The 42 National Teams competing rivals the record of 47 teams that was set at the 2017 edition in Biarritz, France due to the fact that in 2018, only countries with National Olympic Committees will compete. This change in 2018 is attributed to the WSG’s status as a qualifying event for Surfing’s debut in the Lima 2019 Pan American Games.
6. The Gold Medalists
Both 2017 individual Gold Medalists, Jhony Corzo (MEX) and Pauline Ado (FRA) will return to defend their Titles.

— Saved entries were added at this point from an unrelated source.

-- pv_equiv track=rewrite | github.com/bignamehyp/interview | python/LintCode/AplusB.py | aplusb
-- ===== SOURCE A (Python) =====
-- def aplusb(a, b):
--     # Just submit this code and you will get accepted!
--     carry = 0
--     res = 0
--     for i in range(32):
--         x = (a >> i) & 1
--         y = (b >> i) & 1
--         res |= ((x ^ y) ^ carry) << i
--         carry = (x & y) | (x &carry) | (y & carry)
--     return res
-- ===== SOURCE B (Python) =====
-- def aplusb(a, b):
--     # Closed form: A assembles bits 0..31 of a+b and drops the carry out of
--     # bit 31, i.e. it returns the sum modulo 2**32.
--     return (a + b) & 0xFFFFFFFF
-- ===== Notes on version B (the rewrite author's own statement) =====
-- stated objective: simpler
-- what changed: Replaced the 32-iteration bitwise full-adder loop (per-bit xor/and carry propagation) with the closed form (a + b) & 0xFFFFFFFF, since the loop computes exactly the low 32 bits of the sum.
import Mathlib
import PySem

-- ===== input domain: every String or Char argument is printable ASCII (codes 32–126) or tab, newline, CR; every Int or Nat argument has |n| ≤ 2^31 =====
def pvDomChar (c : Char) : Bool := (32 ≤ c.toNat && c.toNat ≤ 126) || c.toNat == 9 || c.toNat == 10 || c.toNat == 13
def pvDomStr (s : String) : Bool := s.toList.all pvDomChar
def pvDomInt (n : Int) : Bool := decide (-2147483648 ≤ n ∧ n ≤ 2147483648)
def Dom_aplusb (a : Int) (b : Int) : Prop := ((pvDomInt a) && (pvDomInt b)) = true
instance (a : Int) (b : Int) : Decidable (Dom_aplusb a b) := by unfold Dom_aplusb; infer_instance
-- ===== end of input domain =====

-- B replaces A's 32-iteration bitwise full-adder loop with the closed form
-- (a + b) & 0xFFFFFFFF (simpler: the loop computes exactly the low 32 bits of the sum).
-- Python's bit operations on unbounded ints are ported with PySem.Int.band/bor/bxor
-- (Python-exact, including on negatives); Python's `>> i` / `<< i` are core Lean's
-- `>>> i.toNat` / `<<< i.toNat` (exact here: every i produced by range(32) is non-negative).

-- ===== PORT A =====
-- loop body of A: the state is (carry, res), i the loop index
def aplusbStep (a : Int) (b : Int) (s : Int × Int) (i : Int) : Int × Int :=
  let x := PySem.Int.band (a >>> i.toNat) 1
  let y := PySem.Int.band (b >>> i.toNat) 1
  let res := PySem.Int.bor s.2 ((PySem.Int.bxor (PySem.Int.bxor x y) s.1) <<< i.toNat)
  let carry := PySem.Int.bor (PySem.Int.bor (PySem.Int.band x y) (PySem.Int.band x s.1)) (PySem.Int.band y s.1)
  (carry, res)

def aplusb (a : Int) (b : Int) : Int :=
  ((PySem.List.pyRange 0 32).foldl (aplusbStep a b) (0, 0)).2

-- ===== PORT B =====
def aplusb_alt (a : Int) (b : Int) : Int :=
  PySem.Int.band (a + b) 0xFFFFFFFF

-- ===== PRECONDITION & SPEC =====
def Spec_aplusb (a : Int) (b : Int) (out : Int) : Prop := out = aplusb_alt a b
instance (a : Int) (b : Int) (out : Int) : Decidable (Spec_aplusb a b out) := by unfold Spec_aplusb; infer_instance

-- ===== CLAIM (what is proved, stated in full; the proofs are below) =====
def Claim_equal_aplusb : Prop := ∀ (a : Int) (b : Int), Dom_aplusb a b → Spec_aplusb a b (aplusb a b)

-- ===== LEMMAS AND PROOFS =====

-- masking with 0xFFFFFFFF = 2^32 - 1 is reduction modulo 2^32 (also for negative s)
lemma band_mask (s : Int) : PySem.Int.band s 0xFFFFFFFF = s % 4294967296 := by
  have h2 : (0xFFFFFFFF : Int).toNat = 2 ^ 32 - 1 := rfl
  rcases le_or_gt 0 s with h | h
  · rw [PySem.Int.band_of_nonneg h (by norm_num), h2, Nat.and_two_pow_sub_one_eq_mod]
    omega
  · have hs : ¬ (0 ≤ s) := by omega
    simp only [PySem.Int.band, if_neg hs, if_pos (by norm_num : (0:Int) ≤ 0xFFFFFFFF)]
    rw [h2, Nat.land_comm, Nat.and_two_pow_sub_one_eq_mod]
    omega

-- bit extraction: (v >> n) & 1 = (v / 2^n) % 2
lemma band_bit (v : Int) (n : Nat) : PySem.Int.band (v >>> n) 1 = (v / 2 ^ n) % 2 := by
  rw [PySem.Int.band_one, Int.shiftRight_eq_div_pow]
  simp [PySem.Int.mod, Int.fmod_eq_emod]

-- splitting off the n-th bit of a residue modulo 2^(n+1)
lemma emod_pow_succ (a : Int) (n : Nat) :
    a % 2 ^ (n + 1) = a % 2 ^ n + ((a / 2 ^ n) % 2) * 2 ^ n := by
  have hP : (0:Int) < 2 ^ n := by positivity
  have h1 : a % 2 ^ n + 2 ^ n * (a / 2 ^ n) = a := Int.emod_add_mul_ediv a (2 ^ n)
  have h2 : (a / 2 ^ n) % 2 + 2 * ((a / 2 ^ n) / 2) = a / 2 ^ n := Int.emod_add_mul_ediv _ 2
  have h3 : a = (a % 2 ^ n + ((a / 2 ^ n) % 2) * 2 ^ n) + 2 ^ (n+1) * ((a / 2 ^ n) / 2) := by
    rw [pow_succ]; nlinarith [h1, h2]
  have hm : a % 2 ^ (n+1) = (a % 2 ^ n + ((a / 2 ^ n) % 2) * 2 ^ n) % 2 ^ (n+1) := by
    conv_lhs => rw [h3]
    rw [Int.add_mul_emod_self_left]
  rw [hm]
  have hr : 0 ≤ a % 2 ^ n ∧ a % 2 ^ n < 2 ^ n :=
    ⟨Int.emod_nonneg _ (by omega), Int.emod_lt_of_pos _ hP⟩
  have hb := Int.emod_two_eq (a / 2 ^ n)
  apply Int.emod_eq_of_lt
  · rcases hb with h | h <;> rw [h] <;> nlinarith
  · rw [pow_succ]; rcases hb with h | h <;> rw [h] <;> nlinarith

-- oring a single bit into position n, above all bits of r
lemma bor_bit (r : Int) (t : Int) (n : Nat) (ht : t = 0 ∨ t = 1)
    (h0 : 0 ≤ r) (h1 : r < 2 ^ n) :
    PySem.Int.bor r (t <<< n) = r + t * 2 ^ n := by
  rcases ht with h | h <;> subst h
  · simp [Int.shiftLeft_eq, PySem.Int.bor_zero]
  · rw [Int.shiftLeft_eq, one_mul, PySem.Int.bor_of_nonneg h0 (by positivity)]
    have h2 : ((2:Int) ^ n).toNat = 2 ^ n := by
      rw [show ((2:Int) ^ n) = ((2 ^ n : Nat) : Int) by push_cast; ring]
      exact Int.toNat_natCast _
    have h3 : r.toNat < 2 ^ n := by omega
    have h4 := Nat.two_pow_add_eq_or_of_lt h3 1
    simp only [mul_one] at h4
    rw [h2, Nat.lor_comm, ← h4]
    push_cast
    omega

-- loop invariant: after the first n iterations, res holds the low n bits of a + b
-- and carry is the carry into bit n
lemma aplusb_loop_inv (a b : Int) (n : Nat) :
    ∃ c r : Int,
      (PySem.List.pyRange 0 (n : Int)).foldl (aplusbStep a b) (0, 0) = (c, r) ∧
      (c = 0 ∨ c = 1) ∧ 0 ≤ r ∧ r < 2 ^ n ∧
      2 ^ n * c + r = a % 2 ^ n + b % 2 ^ n := by
  induction n with
  | zero =>
    refine ⟨0, 0, ?_, Or.inl rfl, le_refl _, by norm_num, by simp⟩
    simp [PySem.List.pyRange]
  | succ n ih =>
    obtain ⟨c, r, hf, hc, hr0, hr1, heq⟩ := ih
    have hsplit : PySem.List.pyRange 0 ((n + 1 : Nat) : Int)
        = PySem.List.pyRange 0 (n : Int) ++ [(n : Int)] := by
      rw [show ((n + 1 : Nat) : Int) = (n : Int) + 1 by push_cast; ring,
        PySem.List.pyRange_one_append 0 (n : Int) ((n : Int) + 1) (by positivity) (by omega)]
      congr 1
      rw [PySem.List.pyRange_one_cons (by omega)]
      simp [PySem.List.pyRange]
    rw [hsplit, List.foldl_append, hf]
    simp only [List.foldl, aplusbStep, Int.toNat_natCast, band_bit]
    have hx := Int.emod_two_eq (a / 2 ^ n)
    have hy := Int.emod_two_eq (b / 2 ^ n)
    have hP : (0:Int) < 2 ^ n := by positivity
    have ha := emod_pow_succ a n
    have hb := emod_pow_succ b n
    rcases hx with hx | hx <;> rcases hy with hy | hy <;> rcases hc with hcv | hcv <;>
      subst hcv <;> simp only [hx, hy] at ha hb ⊢ <;>
      simp only [show PySem.Int.bxor 0 0 = 0 from rfl, show PySem.Int.bxor 0 1 = 1 from rfl,
        show PySem.Int.bxor 1 0 = 1 from rfl, show PySem.Int.bxor 1 1 = 0 from rfl,
        show PySem.Int.band 0 0 = 0 from rfl, show PySem.Int.band 0 1 = 0 from rfl,
        show PySem.Int.band 1 0 = 0 from rfl, show PySem.Int.band 1 1 = 1 from rfl,
        show PySem.Int.bor 0 0 = 0 from rfl, show PySem.Int.bor 0 1 = 1 from rfl,
        show PySem.Int.bor 1 0 = 1 from rfl, show PySem.Int.bor 1 1 = 1 from rfl] <;>
      rw [bor_bit r _ n (by norm_num) hr0 hr1] <;>
      refine ⟨_, _, rfl, by norm_num, by nlinarith, by rw [pow_succ]; nlinarith, ?_⟩ <;>
      rw [ha, hb, pow_succ] <;> nlinarith [heq]

-- ===== VERDICT (by name: the statement is the Claim_ definition above) =====
theorem aplusb_spec : Claim_equal_aplusb := by
  intro a b _
  unfold Spec_aplusb aplusb
  obtain ⟨c, r, hfold, hc, hr0, hr1, heq⟩ := aplusb_loop_inv a b 32
  rw [show ((32:Int)) = ((32:Nat):Int) by norm_num, hfold]
  rw [aplusb_alt, band_mask]
  have hab : (a + b) % 4294967296 = (a % 4294967296 + b % 4294967296) % 4294967296 :=
    Int.add_emod a b _
  norm_num at heq hr1
  omega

They will attempt to become repeat champions, last accomplished by Tia Blanco for Team USA in 2015 and 2016.
Team France will return to defend their Team Title, however, Pauline Ado and Justine Dupont are the sole returning athletes from their 2017 squad. The French will rely on a host of new athletes to defend the World Team Champion Trophy.
7. The History
Originally named the International Surfing Federation World Championships, the World Surfing Games crowned the first Surfing World Champions in Manly Beach, Australia in 1964. The WSG has been crowning champions ever since, with competitions being held on all five continents of the globe.
The WSG was last held in Japan in 1990, returning to the country again in 2018 after 28 years.
8. Social Media
The ISA will be posting live updates, photos and videos from the competition on social media. Follow along on Facebook, Instagram, and Twitter and don’t forget use the official hashtags #ISAWSG and #ISAworlds.
Facebook: International Surfing Association
9. The Schedule
- September 14 – Press Conference, 2pm at Tahara City Hall
- September 15 – Parade of Nations and Opening Ceremony, 10am at Tahara City Hall
- September 16-22** – Competition at Long Beach, Tahara, 8am – 4pm
- September 22 – Closing Ceremony at Long Beach following the close of competition
*Schedule subject to change due to conditions
** The Open Men’s Division will end no later than Friday, September 21 to accommodate
10. The Support of Our Partners
The ISA would like to thank the partners, local organizers in Tahara, and supporters of this event, especially Urban Research, which has led the support as the event’s Title Sponsor.
The International Surfing Association (ISA), founded in 1964, is recognized by the International Olympic Committee as the World Governing Authority for Surfing. The ISA governs and defines Surfing as Shortboard, Longboard & Bodyboarding, StandUp Paddle (SUP) Racing and Surfing, Para Surfing, Bodysurfing, Wakesurfing, and all other wave riding activities on any type of waves, and on flat water using wave riding equipment. The ISA crowned its first Men’s and Women’s World Champions in 1964. It crowned the first Big Wave World Champion in 1965; World Junior Champion in 1980; World Kneeboard Champions in 1982; World Longboard Surfing and World Bodyboard Champions in 1988; World Tandem Surfing Champions in 2006; World Masters Champions in 2007; World StandUp Paddle (SUP, both surfing and racing) and Paddleboard Champions in 2012; and World Para Surfing Champions in 2015.
ISA membership includes the surfing National Federations of 108 countries on five continents. The ISA is presided over by Fernando Aguerre (ARG). The Executive Committee includes four Vice-Presidents Karín Sierralta (PER), Kirsty Coventry (ZIM), Casper Steinfath (DEN) and Barbara Kendall (NZL), Athletes’ Commission Chair Justine Dupont (FRA), Regular Members Atsushi Sakai (JPN) and Jean Luc Arassus (FRA) and ISA Executive Director Robert Fasulo as Ex-officio Member.
Its headquarters are located in La Jolla, California (USA).